Exercise goal:
Scan the records for the string "determined"; copy each line where it occurs.

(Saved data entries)
-- pv_equiv track=rewrite | github.com/luokailun/synthesizer | formula/Conjunct.py | ____get_var_mappings
-- ===== SOURCE A (Python) =====
-- import itertools
--
-- def ____get_var_mapping_tuples(var_listA, var_listB, share_var_num):
-- 	"""
-- 		sub-sub-procedure: mapping variable list B to variable list A
-- 	"""
-- 	to_vars_list = list(itertools.permutations(var_listA, share_var_num))
-- 	from_vars_list = list(itertools.combinations(var_listB, share_var_num))
-- 	#print list(to_vars_list)
-- 	#print list(from_vars_list)
-- 	var_mapping_tuple_list = [ (list(from_vars), list(to_vars))  for from_vars in from_vars_list for to_vars in to_vars_list ]
-- 	return var_mapping_tuple_list
--
-- def ____get_var_mappings(sort_vars_dictA, sort_vars_dictB, max_var_num):
-- 	"""
-- 		sub-sub-procedure: determined how conjunctB's variables are mapped to conjunctA's
-- 	"""
-- 	# divide variables according to different sorts
--
-- 	var_mapping_tuple_list = [([],[])]
-- 	# for each sort, determined the mapping between two variable set
-- 	for Asort, Avar_list in sort_vars_dictA.items():
-- 		if Asort in sort_vars_dictB:
-- 			min_share_vars_num = len(Avar_list) + len(sort_vars_dictB[Asort]) - max_var_num
-- 			min_share = max([min_share_vars_num,0])
-- 			max_share = min([len(Avar_list),len(sort_vars_dictB[Asort])])+1
-- 			temp_tuple_list = sum([____get_var_mapping_tuples(Avar_list, sort_vars_dictB[Asort], n) \
-- 				for n in range(min_share, max_share)], list())
-- 			var_mapping_tuple_list = [(a+c,b+d) for (a,b) in var_mapping_tuple_list for (c,d) in temp_tuple_list ]
--
-- 	return [ (from_list, to_list) for from_list, to_list in var_mapping_tuple_list]
-- ===== SOURCE B (Python) =====
-- import itertools
--
-- def ____get_var_mappings(sort_vars_dictA, sort_vars_dictB, max_var_num):
-- 	# Depth-first recursion over the shared sorts: build each complete mapping
-- 	# directly, extending the from/to prefixes, with no intermediate fragment
-- 	# lists and no running cross-product accumulator.
-- 	shared = [(Avar_list, sort_vars_dictB[Asort])
-- 		for Asort, Avar_list in sort_vars_dictA.items() if Asort in sort_vars_dictB]
--
-- 	def dfs(rest, from_list, to_list):
-- 		if not rest:
-- 			return [(from_list, to_list)]
-- 		(Avs, Bvs), rest = rest[0], rest[1:]
-- 		lo = max(len(Avs) + len(Bvs) - max_var_num, 0)
-- 		hi = min(len(Avs), len(Bvs)) + 1
-- 		out = []
-- 		for n in range(lo, hi):
-- 			for c in itertools.combinations(Bvs, n):
-- 				for p in itertools.permutations(Avs, n):
-- 					out.extend(dfs(rest, from_list + list(c), to_list + list(p)))
-- 		return out
--
-- 	return dfs(shared, [], [])
-- ===== Notes on version B (the rewrite author's own statement) =====
-- stated objective: alternative
-- what changed: A materializes per-sort fragment lists and repeatedly cross-combines them into a running accumulator; B never builds either: it recurses depth-first over the shared sorts, extending the from/to prefixes and emitting each complete mapping at the leaves.
import Mathlib
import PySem

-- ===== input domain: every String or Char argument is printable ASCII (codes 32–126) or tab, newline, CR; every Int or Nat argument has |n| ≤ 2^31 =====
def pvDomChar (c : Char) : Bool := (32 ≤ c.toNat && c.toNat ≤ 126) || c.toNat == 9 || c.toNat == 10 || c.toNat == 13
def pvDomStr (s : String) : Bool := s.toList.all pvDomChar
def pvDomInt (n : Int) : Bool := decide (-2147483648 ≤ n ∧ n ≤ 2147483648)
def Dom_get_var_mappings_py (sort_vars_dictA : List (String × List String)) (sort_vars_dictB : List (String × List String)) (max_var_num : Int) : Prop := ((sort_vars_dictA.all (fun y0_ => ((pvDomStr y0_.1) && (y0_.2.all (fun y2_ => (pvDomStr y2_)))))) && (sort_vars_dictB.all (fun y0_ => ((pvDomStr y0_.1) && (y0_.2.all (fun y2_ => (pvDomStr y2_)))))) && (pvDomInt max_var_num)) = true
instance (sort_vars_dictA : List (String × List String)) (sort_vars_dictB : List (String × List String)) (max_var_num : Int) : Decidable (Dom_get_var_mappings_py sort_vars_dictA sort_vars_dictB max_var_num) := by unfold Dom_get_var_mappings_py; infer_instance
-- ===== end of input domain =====

-- B replaces A's accumulator/cross-product construction by a depth-first recursion over the shared sorts (alternative decomposition, same cost).


-- ===== PORT A =====
-- A's helper ____get_var_mapping_tuples
-- (itertools.permutations -> PySem.List.permutations, itertools.combinations -> PySem.List.combinations)
def pvMappingTuples (var_listA var_listB : List String) (share_var_num : Nat) : List (List String × List String) :=
  let to_vars_list := PySem.List.permutations var_listA share_var_num
  let from_vars_list := PySem.List.combinations var_listB share_var_num
  from_vars_list.flatMap (fun from_vars => to_vars_list.map (fun to_vars => (from_vars, to_vars)))

-- A: fold the per-sort fragment lists into a running accumulator, cross-combining at each shared sort.
-- (n in range(min_share, max_share) is nonnegative since min_share = max(…, 0), so n.toNat is exact.)
def get_var_mappings_py (sort_vars_dictA : List (String × List String)) (sort_vars_dictB : List (String × List String)) (max_var_num : Int) : List (List String × List String) :=
  let dA := PySem.Dict.ofList sort_vars_dictA
  let dB := PySem.Dict.ofList sort_vars_dictB
  let res := dA.items.foldl (fun acc p =>
    match dB.get? p.1 with
    | none => acc
    | some bvars =>
      let min_share : Int := max ((p.2.length : Int) + (bvars.length : Int) - max_var_num) 0
      let max_share : Int := min (p.2.length : Int) (bvars.length : Int) + 1
      let temp_tuple_list := (PySem.List.pyRange min_share max_share 1).foldl
        (fun t n => t ++ pvMappingTuples p.2 bvars n.toNat) []
      acc.flatMap (fun ab => temp_tuple_list.map (fun cd => (ab.1 ++ cd.1, ab.2 ++ cd.2))))
    [([], [])]
  res.map (fun ft => (ft.1, ft.2))

-- ===== PORT B =====
-- B's dfs: depth-first recursion over the remaining shared sorts, extending the two prefixes.
def pvDfs (max_var_num : Int) : List (List String × List String) → List String → List String → List (List String × List String)
  | [], from_list, to_list => [(from_list, to_list)]
  | (avs, bvs) :: rest, from_list, to_list =>
      (PySem.List.pyRange (max ((avs.length : Int) + (bvs.length : Int) - max_var_num) 0)
          (min (avs.length : Int) (bvs.length : Int) + 1) 1).flatMap
        (fun n => (PySem.List.combinations bvs n.toNat).flatMap
          (fun c => (PySem.List.permutations avs n.toNat).flatMap
            (fun p => pvDfs max_var_num rest (from_list ++ c) (to_list ++ p))))

-- B: list the shared sorts' variable-list pairs, then emit every mapping by one depth-first pass.
def get_var_mappings_py_alt (sort_vars_dictA : List (String × List String)) (sort_vars_dictB : List (String × List String)) (max_var_num : Int) : List (List String × List String) :=
  let dA := PySem.Dict.ofList sort_vars_dictA
  let dB := PySem.Dict.ofList sort_vars_dictB
  let shared := dA.items.filterMap (fun p => (dB.get? p.1).map (fun bvars => (p.2, bvars)))
  pvDfs max_var_num shared [] []

-- ===== PRECONDITION & SPEC =====
def Spec_get_var_mappings_py (sort_vars_dictA : List (String × List String)) (sort_vars_dictB : List (String × List String)) (max_var_num : Int) (out : List (List String × List String)) : Prop := out = get_var_mappings_py_alt sort_vars_dictA sort_vars_dictB max_var_num
instance (sort_vars_dictA : List (String × List String)) (sort_vars_dictB : List (String × List String)) (max_var_num : Int) (out : List (List String × List String)) : Decidable (Spec_get_var_mappings_py sort_vars_dictA sort_vars_dictB max_var_num out) := by unfold Spec_get_var_mappings_py; infer_instance

-- ===== CLAIM (what is proved, stated in full; the proofs are below) =====
def Claim_equal_get_var_mappings_py : Prop := ∀ (sort_vars_dictA : List (String × List String)) (sort_vars_dictB : List (String × List String)) (max_var_num : Int), Dom_get_var_mappings_py sort_vars_dictA sort_vars_dictB max_var_num → Spec_get_var_mappings_py sort_vars_dictA sort_vars_dictB max_var_num (get_var_mappings_py sort_vars_dictA sort_vars_dictB max_var_num)

-- ===== LEMMAS AND PROOFS =====

-- step function of A's accumulator loop (after the get? match has fired)
def pvStep (acc : List (List String × List String)) (ts : List (List String × List String)) : List (List String × List String) :=
  acc.flatMap (fun ab => ts.map (fun cd => (ab.1 ++ cd.1, ab.2 ++ cd.2)))

-- the whole fragment list of one shared sort
def pvFragOf (m : Int) (s : List String × List String) : List (List String × List String) :=
  (PySem.List.pyRange (max ((s.1.length : Int) + (s.2.length : Int) - m) 0)
      (min (s.1.length : Int) (s.2.length : Int) + 1) 1).flatMap
    (fun n => pvMappingTuples s.1 s.2 n.toNat)

-- A's fold, rewritten as a fold of pvStep over the per-sort fragment lists
lemma pvFoldA (I : List (String × List String)) (dB : PySem.Dict String (List String))
    (m : Int) (acc : List (List String × List String)) :
    I.foldl (fun acc p =>
      match dB.get? p.1 with
      | none => acc
      | some bvars =>
        let min_share : Int := max ((p.2.length : Int) + (bvars.length : Int) - m) 0
        let max_share : Int := min (p.2.length : Int) (bvars.length : Int) + 1
        let temp_tuple_list := (PySem.List.pyRange min_share max_share 1).foldl
          (fun t n => t ++ pvMappingTuples p.2 bvars n.toNat) []
        acc.flatMap (fun ab => temp_tuple_list.map (fun cd => (ab.1 ++ cd.1, ab.2 ++ cd.2)))) acc
      = ((I.filterMap (fun p => (dB.get? p.1).map (fun bvars => (p.2, bvars)))).map (pvFragOf m)).foldl pvStep acc := by
  induction I generalizing acc with
  | nil => rfl
  | cons p I ih =>
    simp only [List.foldl_cons, List.filterMap_cons]
    cases h : dB.get? p.1 with
    | none => simpa [h] using ih _
    | some bvars =>
      simp only [Option.map_some, List.map_cons, List.foldl_cons]
      rw [ih]
      congr 1
      simp only [pvStep, pvFragOf, PySem.List.foldl_append_eq_flatMap, List.nil_append]

-- a pvStep fold distributes over its accumulator list
lemma pvFoldlSplit (L : List (List (List String × List String)))
    (acc : List (List String × List String)) :
    L.foldl pvStep acc = acc.flatMap (fun ab => L.foldl pvStep [ab]) := by
  induction L generalizing acc with
  | nil => simp
  | cons ts L ih =>
    simp only [List.foldl_cons]
    rw [ih, show (fun ab => L.foldl pvStep (pvStep [ab] ts))
        = fun ab => (pvStep [ab] ts).flatMap (fun x => L.foldl pvStep [x]) from
      funext fun ab => ih _]
    simp [pvStep, List.flatMap_assoc, List.flatMap_map]

-- B's dfs equals the pvStep fold started from the given prefixes
lemma pvDfsEq (m : Int) (S : List (List String × List String)) (fr tl : List String) :
    pvDfs m S fr tl = (S.map (pvFragOf m)).foldl pvStep [(fr, tl)] := by
  induction S generalizing fr tl with
  | nil => rfl
  | cons s S ih =>
    obtain ⟨avs, bvs⟩ := s
    simp only [pvDfs, List.map_cons, List.foldl_cons]
    rw [pvFoldlSplit]
    simp only [pvStep, pvFragOf, pvMappingTuples, List.flatMap_assoc, List.flatMap_map,
      List.map_map]
    simp [ih]

-- ===== VERDICT (by name: the statement is the Claim_ definition above) =====
theorem get_var_mappings_py_spec : Claim_equal_get_var_mappings_py := by
  intro A B m _
  show get_var_mappings_py A B m = get_var_mappings_py_alt A B m
  simp only [get_var_mappings_py, get_var_mappings_py_alt]
  rw [pvFoldA, pvDfsEq]
  simp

Response:
-- 		sub-sub-procedure: determined how conjunctB's variables are mapped to conjunctA's
-- 	# for each sort, determined the mapping between two variable set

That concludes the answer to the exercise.